Work order ▸
Filter this material down to the lines that hold "pvInvB", copying each one.

Dataset extract ▸
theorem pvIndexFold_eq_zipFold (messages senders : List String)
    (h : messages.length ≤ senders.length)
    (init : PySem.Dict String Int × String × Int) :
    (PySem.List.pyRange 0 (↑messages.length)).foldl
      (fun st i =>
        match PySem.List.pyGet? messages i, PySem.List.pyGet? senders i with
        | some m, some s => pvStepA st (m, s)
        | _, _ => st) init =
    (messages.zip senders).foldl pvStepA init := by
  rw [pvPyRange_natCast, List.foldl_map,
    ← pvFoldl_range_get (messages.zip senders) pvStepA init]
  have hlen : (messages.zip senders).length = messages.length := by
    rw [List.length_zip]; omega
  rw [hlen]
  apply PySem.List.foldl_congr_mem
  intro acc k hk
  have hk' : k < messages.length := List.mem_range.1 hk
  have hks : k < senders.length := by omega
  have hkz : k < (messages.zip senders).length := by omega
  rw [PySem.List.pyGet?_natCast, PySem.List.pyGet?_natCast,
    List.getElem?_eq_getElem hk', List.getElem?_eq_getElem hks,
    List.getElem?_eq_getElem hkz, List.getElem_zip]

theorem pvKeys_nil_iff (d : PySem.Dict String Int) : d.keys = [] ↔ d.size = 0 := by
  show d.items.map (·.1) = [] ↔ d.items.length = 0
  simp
* * *
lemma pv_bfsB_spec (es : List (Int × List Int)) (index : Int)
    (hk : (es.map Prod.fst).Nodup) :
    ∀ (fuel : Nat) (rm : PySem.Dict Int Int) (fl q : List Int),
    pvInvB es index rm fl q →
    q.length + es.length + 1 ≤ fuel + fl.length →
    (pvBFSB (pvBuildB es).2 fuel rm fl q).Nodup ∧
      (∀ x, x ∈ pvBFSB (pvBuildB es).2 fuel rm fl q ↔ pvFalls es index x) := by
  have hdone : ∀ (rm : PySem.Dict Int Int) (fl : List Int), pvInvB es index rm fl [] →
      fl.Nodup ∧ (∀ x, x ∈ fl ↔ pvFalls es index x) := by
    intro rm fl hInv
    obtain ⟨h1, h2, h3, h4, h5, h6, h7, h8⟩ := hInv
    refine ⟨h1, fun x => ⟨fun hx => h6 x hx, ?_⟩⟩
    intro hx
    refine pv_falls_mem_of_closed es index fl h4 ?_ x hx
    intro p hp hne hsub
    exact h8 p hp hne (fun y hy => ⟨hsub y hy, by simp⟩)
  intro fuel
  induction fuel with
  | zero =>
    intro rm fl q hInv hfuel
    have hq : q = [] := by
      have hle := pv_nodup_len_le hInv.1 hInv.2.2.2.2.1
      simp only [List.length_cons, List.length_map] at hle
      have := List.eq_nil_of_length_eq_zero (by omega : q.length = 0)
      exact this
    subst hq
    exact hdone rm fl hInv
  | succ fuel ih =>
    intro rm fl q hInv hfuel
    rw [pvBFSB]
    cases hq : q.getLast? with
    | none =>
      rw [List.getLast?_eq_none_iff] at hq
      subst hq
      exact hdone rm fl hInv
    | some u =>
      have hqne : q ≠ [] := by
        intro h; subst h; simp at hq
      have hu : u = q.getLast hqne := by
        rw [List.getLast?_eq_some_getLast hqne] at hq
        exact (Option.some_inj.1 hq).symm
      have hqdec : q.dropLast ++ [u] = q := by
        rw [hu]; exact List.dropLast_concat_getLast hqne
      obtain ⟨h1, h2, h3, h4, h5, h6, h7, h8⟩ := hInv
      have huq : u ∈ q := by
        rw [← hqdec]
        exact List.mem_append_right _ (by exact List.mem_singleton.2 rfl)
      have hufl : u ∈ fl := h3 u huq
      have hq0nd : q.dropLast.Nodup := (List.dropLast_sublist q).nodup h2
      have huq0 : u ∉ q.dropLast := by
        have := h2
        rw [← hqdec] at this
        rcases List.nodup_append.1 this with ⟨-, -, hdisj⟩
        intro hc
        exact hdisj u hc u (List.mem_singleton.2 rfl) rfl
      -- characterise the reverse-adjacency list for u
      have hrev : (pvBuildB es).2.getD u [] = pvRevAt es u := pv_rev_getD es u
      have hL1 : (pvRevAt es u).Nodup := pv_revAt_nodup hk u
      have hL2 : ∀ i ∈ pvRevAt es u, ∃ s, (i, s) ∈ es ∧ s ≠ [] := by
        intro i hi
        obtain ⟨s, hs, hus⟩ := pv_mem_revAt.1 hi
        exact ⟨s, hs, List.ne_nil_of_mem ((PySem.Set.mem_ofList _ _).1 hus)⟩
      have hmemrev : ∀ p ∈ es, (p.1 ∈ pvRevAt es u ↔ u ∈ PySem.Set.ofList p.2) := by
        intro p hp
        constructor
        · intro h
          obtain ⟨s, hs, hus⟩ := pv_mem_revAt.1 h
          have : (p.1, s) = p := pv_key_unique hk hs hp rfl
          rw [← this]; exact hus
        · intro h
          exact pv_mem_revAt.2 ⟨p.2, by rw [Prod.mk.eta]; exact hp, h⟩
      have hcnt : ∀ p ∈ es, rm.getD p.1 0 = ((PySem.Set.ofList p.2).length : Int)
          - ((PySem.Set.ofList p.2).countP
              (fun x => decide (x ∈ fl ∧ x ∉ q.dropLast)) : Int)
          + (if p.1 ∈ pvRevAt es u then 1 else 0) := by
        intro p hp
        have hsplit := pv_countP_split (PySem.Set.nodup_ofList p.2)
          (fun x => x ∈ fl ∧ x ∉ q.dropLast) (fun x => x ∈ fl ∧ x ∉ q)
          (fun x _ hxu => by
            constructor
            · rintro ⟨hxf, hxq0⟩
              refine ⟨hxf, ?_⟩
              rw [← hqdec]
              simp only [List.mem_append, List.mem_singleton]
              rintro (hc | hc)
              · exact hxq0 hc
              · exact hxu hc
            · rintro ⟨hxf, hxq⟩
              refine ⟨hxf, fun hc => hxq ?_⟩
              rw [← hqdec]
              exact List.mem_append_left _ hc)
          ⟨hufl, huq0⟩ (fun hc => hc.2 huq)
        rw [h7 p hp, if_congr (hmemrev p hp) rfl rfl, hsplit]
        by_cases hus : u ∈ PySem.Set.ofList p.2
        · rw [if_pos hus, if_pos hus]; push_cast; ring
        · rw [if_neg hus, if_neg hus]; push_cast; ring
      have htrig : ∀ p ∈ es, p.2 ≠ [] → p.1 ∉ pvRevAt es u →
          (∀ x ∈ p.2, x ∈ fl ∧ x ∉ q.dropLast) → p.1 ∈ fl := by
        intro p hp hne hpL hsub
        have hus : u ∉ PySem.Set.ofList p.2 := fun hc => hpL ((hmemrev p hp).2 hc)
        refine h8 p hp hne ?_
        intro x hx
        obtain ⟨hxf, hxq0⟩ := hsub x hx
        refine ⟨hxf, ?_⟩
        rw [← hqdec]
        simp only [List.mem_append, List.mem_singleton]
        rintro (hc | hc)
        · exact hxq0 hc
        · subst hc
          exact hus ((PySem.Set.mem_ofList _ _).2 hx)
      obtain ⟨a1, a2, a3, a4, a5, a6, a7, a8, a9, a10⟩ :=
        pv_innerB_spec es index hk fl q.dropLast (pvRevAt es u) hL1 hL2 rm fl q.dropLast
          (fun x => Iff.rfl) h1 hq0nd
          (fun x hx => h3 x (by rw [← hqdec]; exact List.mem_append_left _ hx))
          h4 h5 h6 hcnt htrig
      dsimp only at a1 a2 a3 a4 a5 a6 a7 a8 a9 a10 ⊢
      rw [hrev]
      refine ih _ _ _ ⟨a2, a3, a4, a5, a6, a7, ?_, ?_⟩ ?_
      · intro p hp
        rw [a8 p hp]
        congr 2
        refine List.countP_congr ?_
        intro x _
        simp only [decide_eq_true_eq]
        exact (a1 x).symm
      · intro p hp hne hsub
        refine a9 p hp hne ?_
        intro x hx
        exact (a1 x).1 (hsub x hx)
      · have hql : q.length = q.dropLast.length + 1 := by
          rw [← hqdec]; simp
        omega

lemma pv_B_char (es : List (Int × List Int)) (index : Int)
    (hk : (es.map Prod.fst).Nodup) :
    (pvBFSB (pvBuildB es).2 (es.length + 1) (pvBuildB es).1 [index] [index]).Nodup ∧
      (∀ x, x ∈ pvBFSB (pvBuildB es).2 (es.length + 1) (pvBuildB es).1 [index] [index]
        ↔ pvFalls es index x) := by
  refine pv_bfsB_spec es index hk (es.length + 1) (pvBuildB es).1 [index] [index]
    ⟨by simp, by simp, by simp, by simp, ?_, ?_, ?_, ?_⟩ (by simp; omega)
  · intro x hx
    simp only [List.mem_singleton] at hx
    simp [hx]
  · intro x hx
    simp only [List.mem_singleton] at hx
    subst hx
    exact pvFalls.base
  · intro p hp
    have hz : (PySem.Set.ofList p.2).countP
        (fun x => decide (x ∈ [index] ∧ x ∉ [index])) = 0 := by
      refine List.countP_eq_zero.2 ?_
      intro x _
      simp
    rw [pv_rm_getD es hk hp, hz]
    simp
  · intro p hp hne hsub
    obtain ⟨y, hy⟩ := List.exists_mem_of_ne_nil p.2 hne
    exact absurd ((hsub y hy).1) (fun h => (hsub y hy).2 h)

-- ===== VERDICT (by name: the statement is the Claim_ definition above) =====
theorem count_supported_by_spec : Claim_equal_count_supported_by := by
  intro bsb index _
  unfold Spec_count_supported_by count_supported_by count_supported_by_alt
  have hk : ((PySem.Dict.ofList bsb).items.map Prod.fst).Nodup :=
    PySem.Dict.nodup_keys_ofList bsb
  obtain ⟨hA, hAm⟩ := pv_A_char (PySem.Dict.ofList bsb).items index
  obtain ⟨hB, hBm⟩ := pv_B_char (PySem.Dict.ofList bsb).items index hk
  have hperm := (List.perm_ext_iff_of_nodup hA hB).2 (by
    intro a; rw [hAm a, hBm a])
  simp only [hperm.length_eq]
==
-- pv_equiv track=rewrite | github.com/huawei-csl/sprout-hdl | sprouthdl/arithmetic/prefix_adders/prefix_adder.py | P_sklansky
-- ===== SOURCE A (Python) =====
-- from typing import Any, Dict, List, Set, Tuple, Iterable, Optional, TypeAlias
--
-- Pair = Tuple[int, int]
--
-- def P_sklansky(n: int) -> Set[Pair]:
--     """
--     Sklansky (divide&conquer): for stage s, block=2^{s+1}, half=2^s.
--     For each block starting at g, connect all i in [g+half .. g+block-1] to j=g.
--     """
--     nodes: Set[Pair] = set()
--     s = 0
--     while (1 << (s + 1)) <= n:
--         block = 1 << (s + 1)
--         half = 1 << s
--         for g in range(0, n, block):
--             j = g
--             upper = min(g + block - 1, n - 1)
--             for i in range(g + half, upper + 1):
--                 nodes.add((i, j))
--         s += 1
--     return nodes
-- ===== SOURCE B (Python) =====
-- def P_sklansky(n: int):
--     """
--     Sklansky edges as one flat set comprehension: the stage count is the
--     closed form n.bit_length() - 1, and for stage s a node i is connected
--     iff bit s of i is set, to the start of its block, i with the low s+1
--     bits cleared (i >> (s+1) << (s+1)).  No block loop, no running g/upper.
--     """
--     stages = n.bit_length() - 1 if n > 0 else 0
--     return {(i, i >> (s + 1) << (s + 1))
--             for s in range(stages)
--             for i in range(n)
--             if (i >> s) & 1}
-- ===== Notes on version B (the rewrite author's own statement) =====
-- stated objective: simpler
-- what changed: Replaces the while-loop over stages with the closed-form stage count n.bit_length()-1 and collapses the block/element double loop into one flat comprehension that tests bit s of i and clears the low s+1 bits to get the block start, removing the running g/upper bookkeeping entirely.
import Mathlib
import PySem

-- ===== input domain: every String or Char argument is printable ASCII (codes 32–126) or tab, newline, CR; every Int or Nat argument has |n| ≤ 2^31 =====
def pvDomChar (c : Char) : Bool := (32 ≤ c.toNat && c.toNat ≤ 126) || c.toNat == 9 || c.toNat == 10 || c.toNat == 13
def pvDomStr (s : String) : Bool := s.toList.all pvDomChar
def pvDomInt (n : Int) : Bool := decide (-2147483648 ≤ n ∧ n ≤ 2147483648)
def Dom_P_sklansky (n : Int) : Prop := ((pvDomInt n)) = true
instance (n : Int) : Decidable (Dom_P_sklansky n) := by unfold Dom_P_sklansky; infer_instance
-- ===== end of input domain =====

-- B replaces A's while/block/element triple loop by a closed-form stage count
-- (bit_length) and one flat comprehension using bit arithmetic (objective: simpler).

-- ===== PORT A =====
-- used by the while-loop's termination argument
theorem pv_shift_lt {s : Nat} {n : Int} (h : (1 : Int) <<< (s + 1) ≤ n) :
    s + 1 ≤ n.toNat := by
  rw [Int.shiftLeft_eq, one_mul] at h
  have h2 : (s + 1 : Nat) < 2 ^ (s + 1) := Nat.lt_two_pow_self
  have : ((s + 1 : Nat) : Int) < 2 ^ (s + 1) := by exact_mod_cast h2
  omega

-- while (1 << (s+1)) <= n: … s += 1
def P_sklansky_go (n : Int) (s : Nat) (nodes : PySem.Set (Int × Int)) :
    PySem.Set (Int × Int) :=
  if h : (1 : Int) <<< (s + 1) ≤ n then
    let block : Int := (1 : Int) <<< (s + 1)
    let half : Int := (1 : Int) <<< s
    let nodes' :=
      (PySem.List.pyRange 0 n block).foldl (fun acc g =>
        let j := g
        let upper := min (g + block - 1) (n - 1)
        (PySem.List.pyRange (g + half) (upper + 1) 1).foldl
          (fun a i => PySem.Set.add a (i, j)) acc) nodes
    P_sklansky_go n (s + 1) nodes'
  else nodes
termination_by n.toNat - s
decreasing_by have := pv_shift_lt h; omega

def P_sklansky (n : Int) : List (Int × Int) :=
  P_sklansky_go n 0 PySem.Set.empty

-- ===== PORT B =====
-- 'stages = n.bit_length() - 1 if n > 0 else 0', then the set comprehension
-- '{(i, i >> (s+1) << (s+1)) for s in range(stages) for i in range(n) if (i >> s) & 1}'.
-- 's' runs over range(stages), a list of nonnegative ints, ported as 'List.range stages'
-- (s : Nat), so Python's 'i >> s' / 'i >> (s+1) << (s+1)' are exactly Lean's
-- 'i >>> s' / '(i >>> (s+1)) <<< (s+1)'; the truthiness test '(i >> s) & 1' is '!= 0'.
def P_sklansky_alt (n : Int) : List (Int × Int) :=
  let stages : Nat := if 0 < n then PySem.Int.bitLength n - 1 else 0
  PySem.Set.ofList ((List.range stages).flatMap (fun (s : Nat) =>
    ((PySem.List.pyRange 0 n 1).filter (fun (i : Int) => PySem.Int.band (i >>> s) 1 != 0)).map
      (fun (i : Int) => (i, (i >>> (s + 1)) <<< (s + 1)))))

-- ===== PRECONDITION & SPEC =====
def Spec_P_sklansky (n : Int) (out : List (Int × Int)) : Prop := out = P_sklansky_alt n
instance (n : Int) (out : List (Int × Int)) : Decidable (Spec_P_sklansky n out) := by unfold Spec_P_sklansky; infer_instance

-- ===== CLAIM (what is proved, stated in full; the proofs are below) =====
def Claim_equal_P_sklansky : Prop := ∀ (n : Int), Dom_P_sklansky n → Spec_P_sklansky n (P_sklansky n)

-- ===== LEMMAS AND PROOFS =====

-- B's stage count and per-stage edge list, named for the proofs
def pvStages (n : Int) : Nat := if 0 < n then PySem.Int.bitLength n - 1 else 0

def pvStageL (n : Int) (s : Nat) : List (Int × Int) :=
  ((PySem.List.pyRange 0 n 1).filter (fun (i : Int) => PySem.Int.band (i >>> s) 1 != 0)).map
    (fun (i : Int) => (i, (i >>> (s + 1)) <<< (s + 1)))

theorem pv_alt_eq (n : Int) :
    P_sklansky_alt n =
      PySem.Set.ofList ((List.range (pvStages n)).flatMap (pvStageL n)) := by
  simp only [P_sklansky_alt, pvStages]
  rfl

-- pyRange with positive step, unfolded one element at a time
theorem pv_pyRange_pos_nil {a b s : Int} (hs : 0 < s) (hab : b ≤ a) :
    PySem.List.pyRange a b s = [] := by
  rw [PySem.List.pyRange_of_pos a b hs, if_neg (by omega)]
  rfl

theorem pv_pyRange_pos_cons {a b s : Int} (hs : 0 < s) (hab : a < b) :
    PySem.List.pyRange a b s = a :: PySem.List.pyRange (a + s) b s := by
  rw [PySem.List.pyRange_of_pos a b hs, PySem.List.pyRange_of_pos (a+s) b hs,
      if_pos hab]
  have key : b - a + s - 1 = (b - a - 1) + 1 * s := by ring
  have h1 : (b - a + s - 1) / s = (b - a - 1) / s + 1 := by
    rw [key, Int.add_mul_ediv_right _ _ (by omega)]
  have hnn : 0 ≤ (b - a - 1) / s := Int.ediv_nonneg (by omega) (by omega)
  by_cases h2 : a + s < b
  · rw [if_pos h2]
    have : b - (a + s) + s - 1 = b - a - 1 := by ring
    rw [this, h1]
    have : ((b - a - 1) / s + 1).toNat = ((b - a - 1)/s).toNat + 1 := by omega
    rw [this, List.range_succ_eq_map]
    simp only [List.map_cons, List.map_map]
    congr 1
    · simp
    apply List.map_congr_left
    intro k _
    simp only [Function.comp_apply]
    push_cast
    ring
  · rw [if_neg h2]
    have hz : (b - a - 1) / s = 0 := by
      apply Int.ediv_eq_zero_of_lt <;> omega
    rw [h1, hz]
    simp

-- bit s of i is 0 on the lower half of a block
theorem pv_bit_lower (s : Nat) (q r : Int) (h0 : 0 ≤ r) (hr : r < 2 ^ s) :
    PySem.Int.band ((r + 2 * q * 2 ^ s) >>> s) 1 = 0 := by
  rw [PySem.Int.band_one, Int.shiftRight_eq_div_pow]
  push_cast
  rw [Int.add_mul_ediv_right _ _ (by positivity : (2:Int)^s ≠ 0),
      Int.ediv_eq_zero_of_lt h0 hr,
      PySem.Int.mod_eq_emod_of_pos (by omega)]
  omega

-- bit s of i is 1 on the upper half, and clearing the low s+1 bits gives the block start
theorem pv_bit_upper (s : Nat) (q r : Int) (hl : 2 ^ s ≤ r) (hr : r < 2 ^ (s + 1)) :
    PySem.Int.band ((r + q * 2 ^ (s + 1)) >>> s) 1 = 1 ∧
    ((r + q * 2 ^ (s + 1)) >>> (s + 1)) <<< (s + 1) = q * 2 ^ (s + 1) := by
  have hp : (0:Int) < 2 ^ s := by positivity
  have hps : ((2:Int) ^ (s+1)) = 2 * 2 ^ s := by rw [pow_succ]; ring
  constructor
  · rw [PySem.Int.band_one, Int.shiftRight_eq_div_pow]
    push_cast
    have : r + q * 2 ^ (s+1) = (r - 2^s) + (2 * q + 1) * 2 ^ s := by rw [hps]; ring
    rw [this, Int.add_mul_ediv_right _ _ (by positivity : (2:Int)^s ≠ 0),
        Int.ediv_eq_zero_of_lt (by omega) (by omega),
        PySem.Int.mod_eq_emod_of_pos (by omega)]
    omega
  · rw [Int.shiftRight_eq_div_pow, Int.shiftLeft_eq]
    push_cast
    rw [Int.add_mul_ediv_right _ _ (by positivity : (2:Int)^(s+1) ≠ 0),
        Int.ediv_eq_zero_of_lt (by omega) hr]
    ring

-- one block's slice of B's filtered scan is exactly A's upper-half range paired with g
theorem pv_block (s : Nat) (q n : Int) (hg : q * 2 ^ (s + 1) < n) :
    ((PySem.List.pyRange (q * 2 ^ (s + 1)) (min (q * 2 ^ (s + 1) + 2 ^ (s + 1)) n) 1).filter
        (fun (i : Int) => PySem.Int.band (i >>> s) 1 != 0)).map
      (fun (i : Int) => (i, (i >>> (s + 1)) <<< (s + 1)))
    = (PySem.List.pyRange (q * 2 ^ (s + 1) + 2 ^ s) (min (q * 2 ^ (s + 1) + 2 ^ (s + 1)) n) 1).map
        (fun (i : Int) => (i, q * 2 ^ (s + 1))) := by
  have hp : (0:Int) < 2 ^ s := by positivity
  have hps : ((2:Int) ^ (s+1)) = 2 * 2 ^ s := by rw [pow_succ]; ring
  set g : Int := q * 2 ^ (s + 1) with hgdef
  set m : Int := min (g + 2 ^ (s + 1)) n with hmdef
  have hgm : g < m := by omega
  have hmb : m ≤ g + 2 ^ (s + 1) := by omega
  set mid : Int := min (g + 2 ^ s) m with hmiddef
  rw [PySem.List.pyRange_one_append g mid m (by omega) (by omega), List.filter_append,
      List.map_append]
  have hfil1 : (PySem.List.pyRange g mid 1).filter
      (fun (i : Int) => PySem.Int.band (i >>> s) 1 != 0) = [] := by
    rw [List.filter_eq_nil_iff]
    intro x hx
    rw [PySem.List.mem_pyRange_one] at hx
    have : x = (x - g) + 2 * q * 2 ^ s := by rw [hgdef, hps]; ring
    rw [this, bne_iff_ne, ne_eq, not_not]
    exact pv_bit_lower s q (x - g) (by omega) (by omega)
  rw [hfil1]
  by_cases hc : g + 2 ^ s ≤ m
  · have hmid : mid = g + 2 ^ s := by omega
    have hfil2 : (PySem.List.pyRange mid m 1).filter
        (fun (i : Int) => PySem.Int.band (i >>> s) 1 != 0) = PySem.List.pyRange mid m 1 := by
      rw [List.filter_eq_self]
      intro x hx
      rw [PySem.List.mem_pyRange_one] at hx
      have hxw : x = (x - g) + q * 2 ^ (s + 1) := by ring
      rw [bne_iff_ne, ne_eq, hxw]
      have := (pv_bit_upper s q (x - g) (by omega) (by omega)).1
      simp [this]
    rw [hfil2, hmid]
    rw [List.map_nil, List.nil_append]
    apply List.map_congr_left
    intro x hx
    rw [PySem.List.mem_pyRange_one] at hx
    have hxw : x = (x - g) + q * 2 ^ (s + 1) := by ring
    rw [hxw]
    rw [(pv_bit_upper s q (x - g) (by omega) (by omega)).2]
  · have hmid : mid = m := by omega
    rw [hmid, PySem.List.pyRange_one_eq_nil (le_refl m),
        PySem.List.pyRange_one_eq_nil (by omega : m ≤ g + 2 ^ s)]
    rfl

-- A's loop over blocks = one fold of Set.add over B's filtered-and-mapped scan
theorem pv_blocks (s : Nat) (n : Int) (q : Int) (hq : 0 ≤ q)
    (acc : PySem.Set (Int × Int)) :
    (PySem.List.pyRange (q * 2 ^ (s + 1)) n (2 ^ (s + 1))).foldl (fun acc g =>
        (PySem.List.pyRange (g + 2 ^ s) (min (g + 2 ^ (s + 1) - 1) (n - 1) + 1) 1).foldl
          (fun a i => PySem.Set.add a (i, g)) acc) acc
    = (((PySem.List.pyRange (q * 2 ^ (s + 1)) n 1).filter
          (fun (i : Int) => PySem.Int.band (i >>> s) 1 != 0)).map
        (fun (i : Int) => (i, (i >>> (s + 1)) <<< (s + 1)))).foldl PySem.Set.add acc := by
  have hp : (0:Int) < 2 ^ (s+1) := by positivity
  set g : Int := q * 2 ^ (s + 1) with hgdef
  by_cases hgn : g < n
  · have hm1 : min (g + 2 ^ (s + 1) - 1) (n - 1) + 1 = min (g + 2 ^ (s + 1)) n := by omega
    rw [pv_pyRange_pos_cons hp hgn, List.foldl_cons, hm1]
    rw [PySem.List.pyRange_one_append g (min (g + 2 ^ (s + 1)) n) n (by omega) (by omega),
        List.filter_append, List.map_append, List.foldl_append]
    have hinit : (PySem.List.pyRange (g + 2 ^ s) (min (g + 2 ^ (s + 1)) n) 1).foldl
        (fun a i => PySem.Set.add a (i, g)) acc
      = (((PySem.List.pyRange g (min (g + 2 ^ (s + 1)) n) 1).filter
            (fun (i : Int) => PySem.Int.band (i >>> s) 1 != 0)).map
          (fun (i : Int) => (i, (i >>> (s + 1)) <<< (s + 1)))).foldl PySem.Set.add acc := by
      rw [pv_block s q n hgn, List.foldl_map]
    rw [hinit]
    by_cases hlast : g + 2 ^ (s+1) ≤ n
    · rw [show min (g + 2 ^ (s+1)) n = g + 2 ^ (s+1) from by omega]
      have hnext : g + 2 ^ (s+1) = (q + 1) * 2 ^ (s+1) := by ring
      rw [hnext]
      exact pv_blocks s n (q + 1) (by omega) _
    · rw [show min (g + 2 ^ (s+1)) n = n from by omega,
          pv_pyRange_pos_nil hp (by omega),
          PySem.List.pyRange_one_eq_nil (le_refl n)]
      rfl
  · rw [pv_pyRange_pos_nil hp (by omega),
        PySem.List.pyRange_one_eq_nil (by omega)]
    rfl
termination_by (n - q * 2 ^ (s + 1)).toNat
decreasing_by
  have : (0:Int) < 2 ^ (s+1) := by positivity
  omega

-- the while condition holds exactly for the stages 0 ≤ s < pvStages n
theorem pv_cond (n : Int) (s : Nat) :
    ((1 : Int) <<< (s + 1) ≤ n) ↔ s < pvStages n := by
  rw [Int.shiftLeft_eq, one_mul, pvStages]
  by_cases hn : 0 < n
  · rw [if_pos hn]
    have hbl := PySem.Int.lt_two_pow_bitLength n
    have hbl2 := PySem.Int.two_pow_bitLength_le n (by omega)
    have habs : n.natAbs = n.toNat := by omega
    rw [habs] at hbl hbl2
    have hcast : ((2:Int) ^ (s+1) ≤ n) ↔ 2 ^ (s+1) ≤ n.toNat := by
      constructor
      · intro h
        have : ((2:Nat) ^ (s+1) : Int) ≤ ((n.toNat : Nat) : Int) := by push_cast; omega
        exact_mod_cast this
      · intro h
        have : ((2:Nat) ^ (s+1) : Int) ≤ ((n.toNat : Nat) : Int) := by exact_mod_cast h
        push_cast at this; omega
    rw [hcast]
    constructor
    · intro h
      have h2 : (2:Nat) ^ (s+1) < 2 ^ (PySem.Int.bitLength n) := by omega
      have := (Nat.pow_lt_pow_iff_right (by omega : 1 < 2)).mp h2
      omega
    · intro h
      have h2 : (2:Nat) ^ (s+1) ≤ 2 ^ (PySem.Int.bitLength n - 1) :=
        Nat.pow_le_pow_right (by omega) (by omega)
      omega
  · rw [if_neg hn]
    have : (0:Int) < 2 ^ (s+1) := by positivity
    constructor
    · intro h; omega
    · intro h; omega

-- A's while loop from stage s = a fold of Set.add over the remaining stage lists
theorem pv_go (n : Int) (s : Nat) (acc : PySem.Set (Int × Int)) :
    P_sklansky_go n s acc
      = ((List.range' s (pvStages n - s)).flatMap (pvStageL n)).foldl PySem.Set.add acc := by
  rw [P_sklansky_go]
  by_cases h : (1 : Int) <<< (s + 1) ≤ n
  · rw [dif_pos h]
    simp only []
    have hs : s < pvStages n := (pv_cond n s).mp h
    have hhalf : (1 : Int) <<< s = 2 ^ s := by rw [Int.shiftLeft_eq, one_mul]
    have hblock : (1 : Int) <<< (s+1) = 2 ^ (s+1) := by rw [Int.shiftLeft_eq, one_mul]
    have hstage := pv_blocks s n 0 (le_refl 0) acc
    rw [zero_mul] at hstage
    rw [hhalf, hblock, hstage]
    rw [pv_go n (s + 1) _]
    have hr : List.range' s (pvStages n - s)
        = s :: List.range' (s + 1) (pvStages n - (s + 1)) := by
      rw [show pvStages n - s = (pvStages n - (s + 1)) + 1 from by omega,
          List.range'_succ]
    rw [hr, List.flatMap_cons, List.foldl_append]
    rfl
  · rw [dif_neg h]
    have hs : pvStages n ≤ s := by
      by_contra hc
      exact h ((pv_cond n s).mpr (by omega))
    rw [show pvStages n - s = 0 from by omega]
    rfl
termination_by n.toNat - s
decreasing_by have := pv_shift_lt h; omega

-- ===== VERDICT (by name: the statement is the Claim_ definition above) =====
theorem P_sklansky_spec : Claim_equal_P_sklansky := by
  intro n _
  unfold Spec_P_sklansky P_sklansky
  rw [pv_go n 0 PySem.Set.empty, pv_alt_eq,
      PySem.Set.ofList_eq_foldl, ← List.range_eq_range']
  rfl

Expected answer ▸
    pvInvB es index rm fl q →
  have hdone : ∀ (rm : PySem.Dict Int Int) (fl : List Int), pvInvB es index rm fl [] →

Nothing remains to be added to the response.